===== Data shown
-- pv_equiv track=rewrite | github.com/safecorners/algorithms-with-python | src/baekjoon/baekjoon_2143.py | compute
-- ===== SOURCE A (Python) =====
-- def compute(
--     t: int,
--     n: int,
--     a: list[int],
--     m: int,
--     b: list[int],
-- ) -> int:
--     a = [0] + a
--     b = [0] + b
--
--     prefix = {
--         "a": [0] * len(a),
--         "b": [0] * len(b),
--     }
--
--     for i in range(1, len(a)):
--         prefix["a"][i] = a[i] + prefix["a"][i - 1]
--
--     for i in range(1, len(b)):
--         prefix["b"][i] = b[i] + prefix["b"][i - 1]
--
--     set_a: dict[int, int] = {}
--     set_b: dict[int, int] = {}
--
--     # o(n^2)
--
--     for k in range(1, len(a) - 1):
--         for i in range(k, len(a)):
--             v = prefix["a"][i] - prefix["a"][i - k]
--             if v in set_a:
--                 set_a[v] += 1
--             else:
--                 set_a[v] = 1
--
--     v = prefix["a"][len(a) - 1]
--     if v in set_a:
--         set_a[v] += 1
--     else:
--         set_a[v] = 1
--
--     # o(m^2)
--     for k in range(1, len(b) - 1):
--         for i in range(k, len(b)):
--             v = prefix["b"][i] - prefix["b"][i - k]
--             if v in set_b:
--                 set_b[v] += 1
--             else:
--                 set_b[v] = 1
--
--     v = prefix["b"][len(b) - 1]
--     if v in set_b:
--         set_b[v] += 1
--     else:
--         set_b[v] = 1
--
--     count = 0
--
--     for v in set_a:
--         if t - v in set_b:
--             count += set_a[v] * set_b[t - v]
--
--     return count
-- ===== SOURCE B (Python) =====
-- def _subsums(arr):
--     """Frequency map of the sums of all nonempty contiguous subarrays,
--     by running accumulation from each start index (no prefix table)."""
--     counts = {}
--     for i in range(len(arr)):
--         s = 0
--         for x in arr[i:]:
--             s += x
--             counts[s] = counts.get(s, 0) + 1
--     return counts
--
--
-- def compute(t, n, a, m, b):
--     ca = _subsums(a)
--     cb = _subsums(b)
--     return sum(c * cb.get(t - v, 0) for v, c in ca.items())
-- ===== Notes on version B (the rewrite author's own statement) =====
-- stated objective: simpler
-- what changed: B drops A's prefix-sum table, the length-outer double loop and the special-cased full-length term: it accumulates each array's subarray sums directly (running sum from each start index) into one frequency dict and pairs the two dicts with a plain get-with-default sum.
-- intended difference: When a or b is empty, A's special-cased full-length branch counts a phantom empty-subarray sum of 0 for the empty array (e.g. A returns 1 on t=0,a=[],b=[]), while B counts only nonempty subarrays and returns the count without that phantom pair, which is the intended meaning of a subarray-pair count. — e.g. on compute(0, 0, [], 0, []): A returns 1, B returns 0
import Mathlib
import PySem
==========
What you will do | Repeat the whole listing above without any change.

Solution for this exercise |
-- pv_equiv track=rewrite | github.com/safecorners/algorithms-with-python | src/baekjoon/baekjoon_2143.py | compute
-- ===== SOURCE A (Python) =====
-- def compute(
--     t: int,
--     n: int,
--     a: list[int],
--     m: int,
--     b: list[int],
-- ) -> int:
--     a = [0] + a
--     b = [0] + b
--
--     prefix = {
--         "a": [0] * len(a),
--         "b": [0] * len(b),
--     }
--
--     for i in range(1, len(a)):
--         prefix["a"][i] = a[i] + prefix["a"][i - 1]
--
--     for i in range(1, len(b)):
--         prefix["b"][i] = b[i] + prefix["b"][i - 1]
--
--     set_a: dict[int, int] = {}
--     set_b: dict[int, int] = {}
--
--     # o(n^2)
--
--     for k in range(1, len(a) - 1):
--         for i in range(k, len(a)):
--             v = prefix["a"][i] - prefix["a"][i - k]
--             if v in set_a:
--                 set_a[v] += 1
--             else:
--                 set_a[v] = 1
--
--     v = prefix["a"][len(a) - 1]
--     if v in set_a:
--         set_a[v] += 1
--     else:
--         set_a[v] = 1
--
--     # o(m^2)
--     for k in range(1, len(b) - 1):
--         for i in range(k, len(b)):
--             v = prefix["b"][i] - prefix["b"][i - k]
--             if v in set_b:
--                 set_b[v] += 1
--             else:
--                 set_b[v] = 1
--
--     v = prefix["b"][len(b) - 1]
--     if v in set_b:
--         set_b[v] += 1
--     else:
--         set_b[v] = 1
--
--     count = 0
--
--     for v in set_a:
--         if t - v in set_b:
--             count += set_a[v] * set_b[t - v]
--
--     return count
-- ===== SOURCE B (Python) =====
-- def _subsums(arr):
--     """Frequency map of the sums of all nonempty contiguous subarrays,
--     by running accumulation from each start index (no prefix table)."""
--     counts = {}
--     for i in range(len(arr)):
--         s = 0
--         for x in arr[i:]:
--             s += x
--             counts[s] = counts.get(s, 0) + 1
--     return counts
--
--
-- def compute(t, n, a, m, b):
--     ca = _subsums(a)
--     cb = _subsums(b)
--     return sum(c * cb.get(t - v, 0) for v, c in ca.items())
-- ===== Notes on version B (the rewrite author's own statement) =====
-- stated objective: simpler
-- what changed: B drops A's prefix-sum table, the length-outer double loop and the special-cased full-length term: it accumulates each array's subarray sums directly (running sum from each start index) into one frequency dict and pairs the two dicts with a plain get-with-default sum.
-- intended difference: When a or b is empty, A's special-cased full-length branch counts a phantom empty-subarray sum of 0 for the empty array (e.g. A returns 1 on t=0,a=[],b=[]), while B counts only nonempty subarrays and returns the count without that phantom pair, which is the intended meaning of a subarray-pair count. — e.g. on compute(0, 0, [], 0, []): A returns 1, B returns 0
import Mathlib
import PySem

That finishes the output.